¿Espacios abiertos o cerrados? Una guía realista para no liarla
Recuerdo mi primera reforma de oficinas. Habíamos hecho un diseño precioso, plantas, colores suaves… y luego llegaron los planos abiertos: “¡Queremos colaboración, queremos creatividad, queremos pulso!”. Un par de semanas después, quejas por ruido, distracciones y gente que trabajaba desde la cafetería. A veces, sin muro de por medio, todo puede pasar de colaborativo a caótico.
Las oficinas abiertas (open space) y cerradas no son modas, son promesas (y a veces bien traicionadas). Veamos cuándo valen, cuándo no, y cómo no repetir los errores de otros.

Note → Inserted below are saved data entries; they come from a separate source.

-- pv_equiv track=rewrite | github.com/rnjsvlfwp/algorithm | review/week_01/the_least_upside_down.py | the_least_upside_down
-- ===== SOURCE A (Python) =====
-- def the_least_upside_down(array):
--     count_one = 0
--     count_zero = 0
--
--     if array[0] == '0':
--         count_zero += 1
--     elif array[0] == '1':
--         count_one += 1
--
--     for index in range(len(array) - 1):
--         if array[index] != array[index + 1]:
--             if array[index + 1] == '1':
--                 count_one += 1
--             elif array[index + 1] == '0':
--                 count_zero += 1
--     return min(count_one, count_zero)
-- ===== SOURCE B (Python) =====
-- def the_least_upside_down(array):
--     # Mask every character except the target with a space, then tokenize:
--     # the whitespace-split words are exactly the maximal runs of that character.
--     ones = ''.join(c if c == '1' else ' ' for c in array).split()
--     zeros = ''.join(c if c == '0' else ' ' for c in array).split()
--     return min(len(ones), len(zeros))
-- ===== Notes on version B (the rewrite author's own statement) =====
-- stated objective: alternative
-- what changed: Replaces the seeded transition-counting scan (two counters updated on adjacent index pairs) with a mask-and-tokenize approach: blank out all but the target character and let str.split() produce the maximal runs, counting words per symbol.
import Mathlib
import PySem

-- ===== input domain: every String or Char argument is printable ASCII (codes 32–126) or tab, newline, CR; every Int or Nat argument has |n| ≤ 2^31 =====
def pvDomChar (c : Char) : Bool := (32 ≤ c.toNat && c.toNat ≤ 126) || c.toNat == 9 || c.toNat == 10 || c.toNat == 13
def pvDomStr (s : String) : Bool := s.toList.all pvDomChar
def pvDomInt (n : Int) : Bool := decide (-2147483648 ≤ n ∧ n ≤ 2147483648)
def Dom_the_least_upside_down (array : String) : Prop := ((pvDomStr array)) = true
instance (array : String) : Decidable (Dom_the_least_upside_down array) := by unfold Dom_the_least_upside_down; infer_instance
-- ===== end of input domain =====

-- B replaces A's transition-counting scan by masking all but the target character with spaces
-- and tokenizing with str.split(): the words are the maximal runs;
-- an alternative decomposition with the same asymptotics. Pre_ excludes the empty string, on which A raises IndexError at array[0].


-- ===== PORT A =====
def the_least_upside_down (array : String) : Int :=
  let cs := array.toList
  let init : Int × Int :=            -- (count_one, count_zero) after the if/elif on array[0]
    if PySem.List.pyGetD cs 0 ' ' = '0' then (0, 1)
    else if PySem.List.pyGetD cs 0 ' ' = '1' then (1, 0)
    else (0, 0)
  let r :=
    (PySem.List.pyRange 0 ((cs.length : Int) - 1)).foldl
      (fun (st : Int × Int) index =>
        if PySem.List.pyGetD cs index ' ' ≠ PySem.List.pyGetD cs (index + 1) ' ' then
          (if PySem.List.pyGetD cs (index + 1) ' ' = '1' then (st.1 + 1, st.2)
           else if PySem.List.pyGetD cs (index + 1) ' ' = '0' then (st.1, st.2 + 1)
           else st)
        else st) init
  min r.1 r.2

-- ===== PORT B =====
-- ''.join(c if c == k else ' ' for c in array).split()   — ported on the List Char side
-- (PySem.Str.split₀ is a thin wrapper over PySem.Chars.split₀ on toList)
def pvMaskSplit (k : Char) (cs : List Char) : List (List Char) :=
  PySem.Chars.split₀ (cs.map (fun c => if c = k then c else ' '))

def the_least_upside_down_alt (array : String) : Int :=
  let ones := pvMaskSplit '1' array.toList
  let zeros := pvMaskSplit '0' array.toList
  min ((ones.length : Int)) ((zeros.length : Int))

-- ===== PRECONDITION & SPEC =====
-- Pre_ excludes only the empty string, on which A raises IndexError at array[0].
def Pre_the_least_upside_down (array : String) : Prop := array.toList ≠ []
instance (array : String) : Decidable (Pre_the_least_upside_down array) := by unfold Pre_the_least_upside_down; infer_instance
def pvWitness_the_least_upside_down : String := "0101"

def Spec_the_least_upside_down (array : String) (out : Int) : Prop := out = the_least_upside_down_alt array
instance (array : String) (out : Int) : Decidable (Spec_the_least_upside_down array out) := by unfold Spec_the_least_upside_down; infer_instance

-- ===== CLAIM (what is proved, stated in full; the proofs are below) =====
def Claim_equal_the_least_upside_down : Prop := ∀ (array : String), Dom_the_least_upside_down array → Pre_the_least_upside_down array → Spec_the_least_upside_down array (the_least_upside_down array)

-- ===== LEMMAS AND PROOFS =====

-- A's loop body on one adjacent pair (count_one, count_zero)
def pvStep (a b : Char) (st : Int × Int) : Int × Int :=
  if a ≠ b then
    (if b = '1' then (st.1 + 1, st.2)
     else if b = '0' then (st.1, st.2 + 1)
     else st)
  else st

-- A's loop, structurally: fold pvStep over the adjacent pairs of a :: t
def pvPairFold : Char → List Char → Int × Int → Int × Int
  | _, [], st => st
  | a, b :: t, st => pvPairFold b t (pvStep a b st)

-- number of adjacent transitions into character c along a :: t
def pvTrans (c : Char) : Char → List Char → Nat
  | _, [] => 0
  | a, b :: t => (if a ≠ b ∧ b = c then 1 else 0) + pvTrans c b t

-- number of maximal runs of c in the tail, given whether we are currently inside a c-run
def pvRunsFrom (c : Char) : Bool → List Char → Nat
  | _, [] => 0
  | inRun, a :: t =>
    if a = c then (if inRun then 0 else 1) + pvRunsFrom c true t
    else pvRunsFrom c false t

lemma pvBridge (t : List Char) (a : Char) (st : Int × Int) :
    List.foldl
      (fun (st : Int × Int) (k : Nat) =>
        pvStep (PySem.List.pyGetD (a :: t) (k : Int) ' ')
               (PySem.List.pyGetD (a :: t) ((k : Int) + 1) ' ') st)
      st (List.range t.length) = pvPairFold a t st := by
  induction t generalizing a st with
  | nil => simp [pvPairFold]
  | cons b t ih =>
    have hcast : ∀ (k : Nat), ((k : Int) + 1) = (((k + 1 : Nat) : Int)) := by
      intro k; push_cast; ring
    simp only [List.length_cons, List.range_succ_eq_map, List.foldl_cons, List.foldl_map,
      hcast, PySem.List.pyGetD_natCast, List.getD_cons_succ]
    simp only [List.getD_cons_zero]
    have hih := ih b (pvStep a b st)
    simp only [PySem.List.pyGetD_natCast, hcast, List.getD_cons_succ] at hih
    simp only [pvPairFold]
    exact hih

lemma pvPairFold_eq (t : List Char) (a : Char) (o z : Int) :
    pvPairFold a t (o, z) = (o + (pvTrans '1' a t : Int), z + (pvTrans '0' a t : Int)) := by
  induction t generalizing a o z with
  | nil => simp [pvPairFold, pvTrans]
  | cons b t ih =>
    simp only [pvPairFold, pvTrans, pvStep]
    by_cases hab : a = b
    · simp [hab, ih]
    · by_cases h1 : b = '1'
      · subst h1
        simp only [hab, ne_eq, not_false_iff, if_true, ih]
        have h10 : ¬ ('1' : Char) = '0' := by decide
        simp [h10]
        all_goals ring
      · by_cases h0 : b = '0'
        · subst h0
          simp only [hab, ne_eq, not_false_iff, if_true, h1]
          simp only [ih]
          simp
          all_goals ring
        · simp [hab, h1, h0, ih]

-- invariant of split₀.go on lists over the alphabet {c, ' '} (c not whitespace)
lemma pvGo_length (c : Char) (hc : PySem.Chars.isspace c = false)
    (xs : List Char) (hxs : ∀ x ∈ xs, x = c ∨ x = ' ')
    (cur : List Char) (acc : List (List Char)) :
    (PySem.Chars.split₀.go xs cur acc).length
      = acc.length + (if cur.isEmpty then 0 else 1) + pvRunsFrom c (!cur.isEmpty) xs := by
  induction xs generalizing cur acc with
  | nil =>
    cases hcur : cur.isEmpty <;>
      simp [PySem.Chars.split₀.go, pvRunsFrom, hcur]
  | cons x rest ih =>
    have hrest : ∀ y ∈ rest, y = c ∨ y = ' ' := fun y hy => hxs y (by simp [hy])
    have hx : x = c ∨ x = ' ' := hxs x (by simp)
    rcases hx with hx | hx
    · subst hx
      rw [PySem.Chars.split₀.go]
      rw [if_neg (by simp [hc])]
      rw [ih hrest]
      cases hcur : cur.isEmpty
      · simp [pvRunsFrom, hcur, List.isEmpty_iff] at *
      · have h2 : (x :: cur).isEmpty = false := by simp
        simp [pvRunsFrom, hcur, h2]
        omega
    · subst hx
      rw [PySem.Chars.split₀.go]
      rw [if_pos (by decide)]
      have hsp : (' ' = c) = False := by
        simp only [eq_iff_iff, iff_false]
        intro hcc; rw [← hcc] at hc; exact absurd hc (by decide)
      cases hcur : cur.isEmpty
      · rw [if_neg (by simp [hcur])]
        rw [ih hrest]
        simp [pvRunsFrom, hsp]
      · rw [if_pos (by simp_all [List.isEmpty_iff])]
        rw [ih hrest]
        simp [pvRunsFrom, hsp, hcur]

-- pvRunsFrom only tests equality with c, and masking preserves "= c"
lemma pvRunsFrom_mask (c : Char) (hc : c ≠ ' ') (b : Bool) (l : List Char) :
    pvRunsFrom c b (l.map (fun ch => if ch = c then ch else ' ')) = pvRunsFrom c b l := by
  induction l generalizing b with
  | nil => rfl
  | cons a t ih =>
    by_cases h : a = c
    · simp [pvRunsFrom, h, ih]
    · simp [pvRunsFrom, h, Ne.symm hc, ih]

-- runs counted from outside a run = initial indicator + transitions into c
lemma pvRunsFrom_trans (c : Char) (t : List Char) (prev : Char) :
    pvRunsFrom c (decide (prev = c)) t = pvTrans c prev t := by
  induction t generalizing prev with
  | nil => rfl
  | cons b t ih =>
    by_cases hb : b = c
    · subst hb
      by_cases hp : prev = b
      · simp [pvRunsFrom, pvTrans, hp, ← ih, decide_eq_true_iff]
      · simp [pvRunsFrom, pvTrans, hp, Ne.symm, ← ih b, decide_eq_true_iff]
    · simp [pvRunsFrom, pvTrans, hb, ← ih b, decide_eq_false hb]

-- word count of the masked split = initial indicator + transitions into c
lemma pvMaskSplit_length (c : Char) (hc : PySem.Chars.isspace c = false) (hc' : c ≠ ' ')
    (a : Char) (t : List Char) :
    (pvMaskSplit c (a :: t)).length = (if a = c then 1 else 0) + pvTrans c a t := by
  have hmem : ∀ x ∈ (a :: t).map (fun ch => if ch = c then ch else ' '), x = c ∨ x = ' ' := by
    intro x hx
    rcases List.mem_map.mp hx with ⟨ch, _, rfl⟩
    by_cases h : ch = c <;> simp [h]
  have := pvGo_length c hc ((a :: t).map (fun ch => if ch = c then ch else ' ')) hmem [] []
  unfold pvMaskSplit PySem.Chars.split₀
  rw [this]
  simp only [List.length_nil, List.isEmpty_nil, if_true, Bool.not_true]
  rw [pvRunsFrom_mask c hc' false]
  have h := pvRunsFrom_trans c t a
  simp only [pvRunsFrom]
  by_cases ha : a = c
  · simp only [ha, if_pos rfl, Bool.false_eq_true, if_neg (by simp : ¬False)]
    have := pvRunsFrom_trans c t c
    simp only [decide_eq_true_iff] at this ⊢
    simp [← this]
  · simp only [if_neg ha]
    have := pvRunsFrom_trans c t a
    rw [decide_eq_false ha] at this
    simp [ha, this]

-- ===== VERDICT (by name: the statement is the Claim_ definition above) =====
theorem the_least_upside_down_spec : Claim_equal_the_least_upside_down := by
  intro array _ hpre
  unfold Spec_the_least_upside_down
  rcases h : array.toList with _ | ⟨a, t⟩
  · exact absurd h hpre
  · simp only [the_least_upside_down, the_least_upside_down_alt, h]
    have hlen : (((a :: t).length : Int) - 1) = ((t.length : Nat) : Int) := by
      simp
    rw [hlen, PySem.List.pyRange_zero_nat, List.foldl_map]
    have hbody :
        (fun (st : Int × Int) (k : Nat) =>
          if PySem.List.pyGetD (a :: t) (k : Int) ' ' ≠ PySem.List.pyGetD (a :: t) ((k : Int) + 1) ' ' then
            (if PySem.List.pyGetD (a :: t) ((k : Int) + 1) ' ' = '1' then (st.1 + 1, st.2)
             else if PySem.List.pyGetD (a :: t) ((k : Int) + 1) ' ' = '0' then (st.1, st.2 + 1)
             else st)
          else st)
        = (fun (st : Int × Int) (k : Nat) =>
            pvStep (PySem.List.pyGetD (a :: t) (k : Int) ' ')
                   (PySem.List.pyGetD (a :: t) ((k : Int) + 1) ' ') st) := rfl
    rw [hbody, pvBridge]
    have h0 : PySem.List.pyGetD (a :: t) 0 ' ' = a := by
      simp [PySem.List.pyGetD_zero_cons]
    rw [h0]
    have c1 := pvMaskSplit_length '1' (by decide) (by decide) a t
    have c0 := pvMaskSplit_length '0' (by decide) (by decide) a t
    by_cases ha0 : a = '0'
    · subst ha0
      rw [if_pos rfl, pvPairFold_eq]
      simp only [c1, c0]
      norm_num
    · rw [if_neg ha0]
      by_cases ha1 : a = '1'
      · subst ha1
        rw [if_pos rfl, pvPairFold_eq]
        simp only [c1, c0]
        norm_num [ha0]
      · rw [if_neg ha1, pvPairFold_eq]
        simp only [c1, c0, ha0, ha1]
        norm_num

El dilema de las interacciones, el ruido y la productividad
En los años 50, los hermanos Schnelle, en Hamburgo, introdujeron el concepto de open space inspirado en el movimiento Bürolandschaft, buscando eficiencia y democratización del espacio. Hermann Miller adaptó esa idea en Estados Unidos, en compañía como Bertelsmann. Era un diseño funcional y económico.
Pero en Harvard desmontaron el mito en un estudio donde concluyeron que los espacios abiertos reducen las interacciones cara a cara y disparan la comunicación digital (más Slack que conversación real).
Empresas que lo intentaron… y reajustaron
Tomemos a Nissan: en sus oficinas de Argentina y Brasil apostaron por open plans con mesas compartidas y boxes ocasionales, buscando colaboración y flexibilidad.
Otros gigantes como Microsoft o Cisco adoptaron modelos abiertos para fomentar creatividad y horizontalidad. Pero no todos viven del hype: esta necesidad de reinventarse también ha traído el regreso de cubículos, cabinas acústicas y salas silenciosas.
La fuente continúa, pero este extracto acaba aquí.